Во время некоторых наших более поздних визитов в Индию учитель приглашал нас к себе в Лакнау. После широких открытых пространств Харидвара Нархи сильно шокировал нас. Семейный дом учителя находился посреди многолюдного базара. Узкие улочки, по которым едва мог проехать автомобиль, вечно кишели шумной толпой пешеходов, рикш, повозок, торговцев и попрошаек.
Мы чувствовали, что нам оказали честь тем, что разрешили остановиться в его доме, потому что там едва хватало места для учителя и его семьи. Жасмин и я спали в зале на первом этаже, который днем служил гостиной. Жена учителя обычно спала в кухне на полу. У самого учителя была собственная комната наверху, а Сурендра [сын Пападжи], его жена Уша и их дети занимали остальную часть дома. Летом мы все спали на подстилках на крыше, так как жара внутри дома была невыносимой. Бетон днем накапливал солнечный жар, а ночью выделял его в комнаты. На потолках были вентиляторы, но они мало помогали.

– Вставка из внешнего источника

-- pv_equiv track=rewrite | github.com/morisan/aoc-2017-py | 13b.py | find_scanner_pos
-- ===== SOURCE A (Python) =====
-- def find_scanner_pos(r, ps):
--   pos = 0
--   direction = 'down'
--
--   cycle = r + (r - 2)
--   ps %= cycle
--
--   while ps > 0:
--     if direction == 'down':
--       pos += 1
--       ps  -= 1
--       if pos == r-1:
--         direction = 'up'
--     elif direction == 'up':
--       pos -= 1
--       ps  -= 1
--       if pos == 0:
--         direction = 'down'
--
--   return pos
-- ===== SOURCE B (Python) =====
-- def find_scanner_pos(r, ps):
--   period = 2 * r - 2
--   m = ps % period
--   return min(m, period - m)
-- ===== Notes on version B (the rewrite author's own statement) =====
-- stated objective: faster
-- what changed: Replaces the step-by-step while-loop simulation of the scanner with the closed-form triangle wave min(ps % (2r-2), (2r-2) - ps % (2r-2)).
-- outside the precondition, e.g. on find_scanner_pos(0, 5): A returns 0, B returns -1; on find_scanner_pos(1, 3): A raises ZeroDivisionError, B raises ZeroDivisionError
import Mathlib
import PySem

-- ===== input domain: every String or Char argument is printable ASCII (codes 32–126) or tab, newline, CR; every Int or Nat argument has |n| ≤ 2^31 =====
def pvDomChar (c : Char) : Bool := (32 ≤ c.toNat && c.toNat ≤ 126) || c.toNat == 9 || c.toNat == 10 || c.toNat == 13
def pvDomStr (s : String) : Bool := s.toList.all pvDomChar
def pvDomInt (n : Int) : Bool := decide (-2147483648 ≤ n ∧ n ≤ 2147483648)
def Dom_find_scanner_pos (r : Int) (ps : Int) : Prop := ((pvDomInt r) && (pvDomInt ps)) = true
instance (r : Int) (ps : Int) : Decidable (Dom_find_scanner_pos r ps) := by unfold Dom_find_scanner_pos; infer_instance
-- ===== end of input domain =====

-- B replaces A's step-by-step while-loop simulation by the closed-form triangle wave
-- min(ps % (2r-2), (2r-2) - ps % (2r-2)) (objective: faster, O(1) instead of O(r)).

-- ===== PORT A =====
-- The while loop of A, transliterated: state (pos, direction, ps); terminates because
-- ps decreases by 1 in both executed branches (in the unreachable third branch — a
-- direction string other than 'down'/'up', which the initial call never produces —
-- Python would loop forever; the port returns pos there to be total).
def find_scanner_pos_go (r : Int) (pos : Int) (direction : String) (ps : Int) : Int :=
  if _h : ps > 0 then
    if direction = "down" then
      find_scanner_pos_go r (pos + 1)
        (if pos + 1 = r - 1 then "up" else direction) (ps - 1)
    else if direction = "up" then
      find_scanner_pos_go r (pos - 1)
        (if pos - 1 = 0 then "down" else direction) (ps - 1)
    else pos
  else pos
termination_by ps.toNat
decreasing_by all_goals omega

def find_scanner_pos (r : Int) (ps : Int) : Int :=
  let cycle := r + (r - 2)
  let ps := PySem.Int.mod ps cycle
  find_scanner_pos_go r 0 "down" ps

-- ===== PORT B =====
def find_scanner_pos_alt (r : Int) (ps : Int) : Int :=
  let period := 2 * r - 2
  let m := PySem.Int.mod ps period
  min m (period - m)

-- ===== PRECONDITION & SPEC =====
-- Pre_ restricts to the natural domain of the puzzle, scanner ranges with at least two
-- positions: r = 1 makes A raise ZeroDivisionError (cycle = 0), and r ≤ 0 is outside the
-- natural domain of the function (a ping-pong range needs r ≥ 2).
def Pre_find_scanner_pos (r : Int) (ps : Int) : Prop := 2 ≤ r
instance (r : Int) (ps : Int) : Decidable (Pre_find_scanner_pos r ps) := by unfold Pre_find_scanner_pos; infer_instance

def pvWitness_find_scanner_pos : Int × Int := (4, 11)

def Spec_find_scanner_pos (r : Int) (ps : Int) (out : Int) : Prop := out = find_scanner_pos_alt r ps
instance (r : Int) (ps : Int) (out : Int) : Decidable (Spec_find_scanner_pos r ps out) := by unfold Spec_find_scanner_pos; infer_instance

-- ===== CLAIM (what is proved, stated in full; the proofs are below) =====
def Claim_equal_find_scanner_pos : Prop := ∀ (r : Int) (ps : Int), Dom_find_scanner_pos r ps → Pre_find_scanner_pos r ps → Spec_find_scanner_pos r ps (find_scanner_pos r ps)

-- ===== LEMMAS AND PROOFS =====

-- Upward-moving phase of the loop (direction = "up"): with ps ≤ pos remaining steps
-- the scanner never bounces at 0 with steps left, so it just walks down to pos - ps.
theorem go_up (r : Int) (ps : Int) (pos : Int)
    (h0 : 0 ≤ ps) (h1 : ps ≤ pos) :
    find_scanner_pos_go r pos "up" ps = pos - ps := by
  induction hn : ps.toNat generalizing ps pos with
  | zero =>
    have : ps = 0 := by omega
    subst this
    rw [find_scanner_pos_go, dif_neg (by omega)]
    omega
  | succ n ih =>
    have hps : ps > 0 := by omega
    rw [find_scanner_pos_go, dif_pos hps, if_neg (by decide), if_pos rfl]
    by_cases hz : pos - 1 = 0
    · -- pos = 1, hence ps = 1: one step left, lands on 0
      have hp1 : pos = 1 := by omega
      have hq1 : ps = 1 := by omega
      subst hp1; subst hq1
      rw [if_pos hz]
      norm_num
      rw [find_scanner_pos_go, dif_neg (by omega)]
    · rw [if_neg hz, ih (ps - 1) (pos - 1) (by omega) (by omega) (by omega)]
      ring

-- Downward-moving phase (direction = "down"), started anywhere with 0 ≤ pos ≤ r-2 and
-- pos + ps ≤ 2(r-1): the result is the triangle wave of pos + ps.
theorem go_down (r : Int) (ps : Int) (pos : Int)
    (h0 : 0 ≤ ps) (h1 : 0 ≤ pos) (h2 : pos ≤ r - 2) (h3 : pos + ps ≤ 2 * (r - 1)) :
    find_scanner_pos_go r pos "down" ps =
      if pos + ps ≤ r - 1 then pos + ps else 2 * (r - 1) - (pos + ps) := by
  induction hn : ps.toNat generalizing ps pos with
  | zero =>
    have : ps = 0 := by omega
    subst this
    rw [find_scanner_pos_go, dif_neg (by omega), if_pos (by omega)]
    omega
  | succ n ih =>
    have hps : ps > 0 := by omega
    rw [find_scanner_pos_go, dif_pos hps, if_pos rfl]
    by_cases ht : pos + 1 = r - 1
    · -- reached the top: switch to the upward phase
      rw [if_pos ht, go_up r (ps - 1) (pos + 1) (by omega) (by omega)]
      split_ifs with hb <;> omega
    · rw [if_neg ht, ih (ps - 1) (pos + 1) (by omega) (by omega) (by omega) (by omega) (by omega)]
      split_ifs with hb hc hd <;> omega

theorem find_scanner_pos_eq_alt (r : Int) (ps : Int) (hr : 2 ≤ r) :
    find_scanner_pos r ps = find_scanner_pos_alt r ps := by
  unfold find_scanner_pos find_scanner_pos_alt
  have hcyc : r + (r - 2) = 2 * r - 2 := by ring
  rw [hcyc]
  have hpos : (0 : Int) < 2 * r - 2 := by omega
  have hm0 : 0 ≤ PySem.Int.mod ps (2 * r - 2) := PySem.Int.mod_nonneg ps hpos
  have hm1 : PySem.Int.mod ps (2 * r - 2) < 2 * r - 2 := PySem.Int.mod_lt ps hpos
  set m := PySem.Int.mod ps (2 * r - 2) with hm
  rw [go_down r m 0 hm0 le_rfl (by omega) (by omega)]
  simp only [zero_add]
  rcases le_or_gt m (r - 1) with h | h
  · rw [if_pos h, min_eq_left (by omega)]
  · rw [if_neg (by omega), min_eq_right (by omega), ← hm]
    ring

-- ===== VERDICT (by name: the statement is the Claim_ definition above) =====
theorem find_scanner_pos_spec : Claim_equal_find_scanner_pos := by
  intro r ps _ hpre
  exact find_scanner_pos_eq_alt r ps hpre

Хотя мы часто проводили по нескольку месяцев в доме учителя, мы почти не общались с его семьей. Мы сидели с учителем в его комнате, в то время как остальные члены семьи занимались своими делами где-то еще. Только годы спустя мы как следует узнали Сурендру и Ушу. По вечерам приходили некоторые ученики учителя, жившие в Лакнау, но большую часть дня мы находились одни с ним, просто молча сидя в его присутствии. Основным его занятием дома было чтение. Каждое утро он внимательно читал утреннюю газету и письма, которые приходили ему. В течение дня, если у него было настроение, он брал духовную литературу и зачитывал нам отрывки из книги. Иногда нам везло, и он добавлял свои собственные комментарии.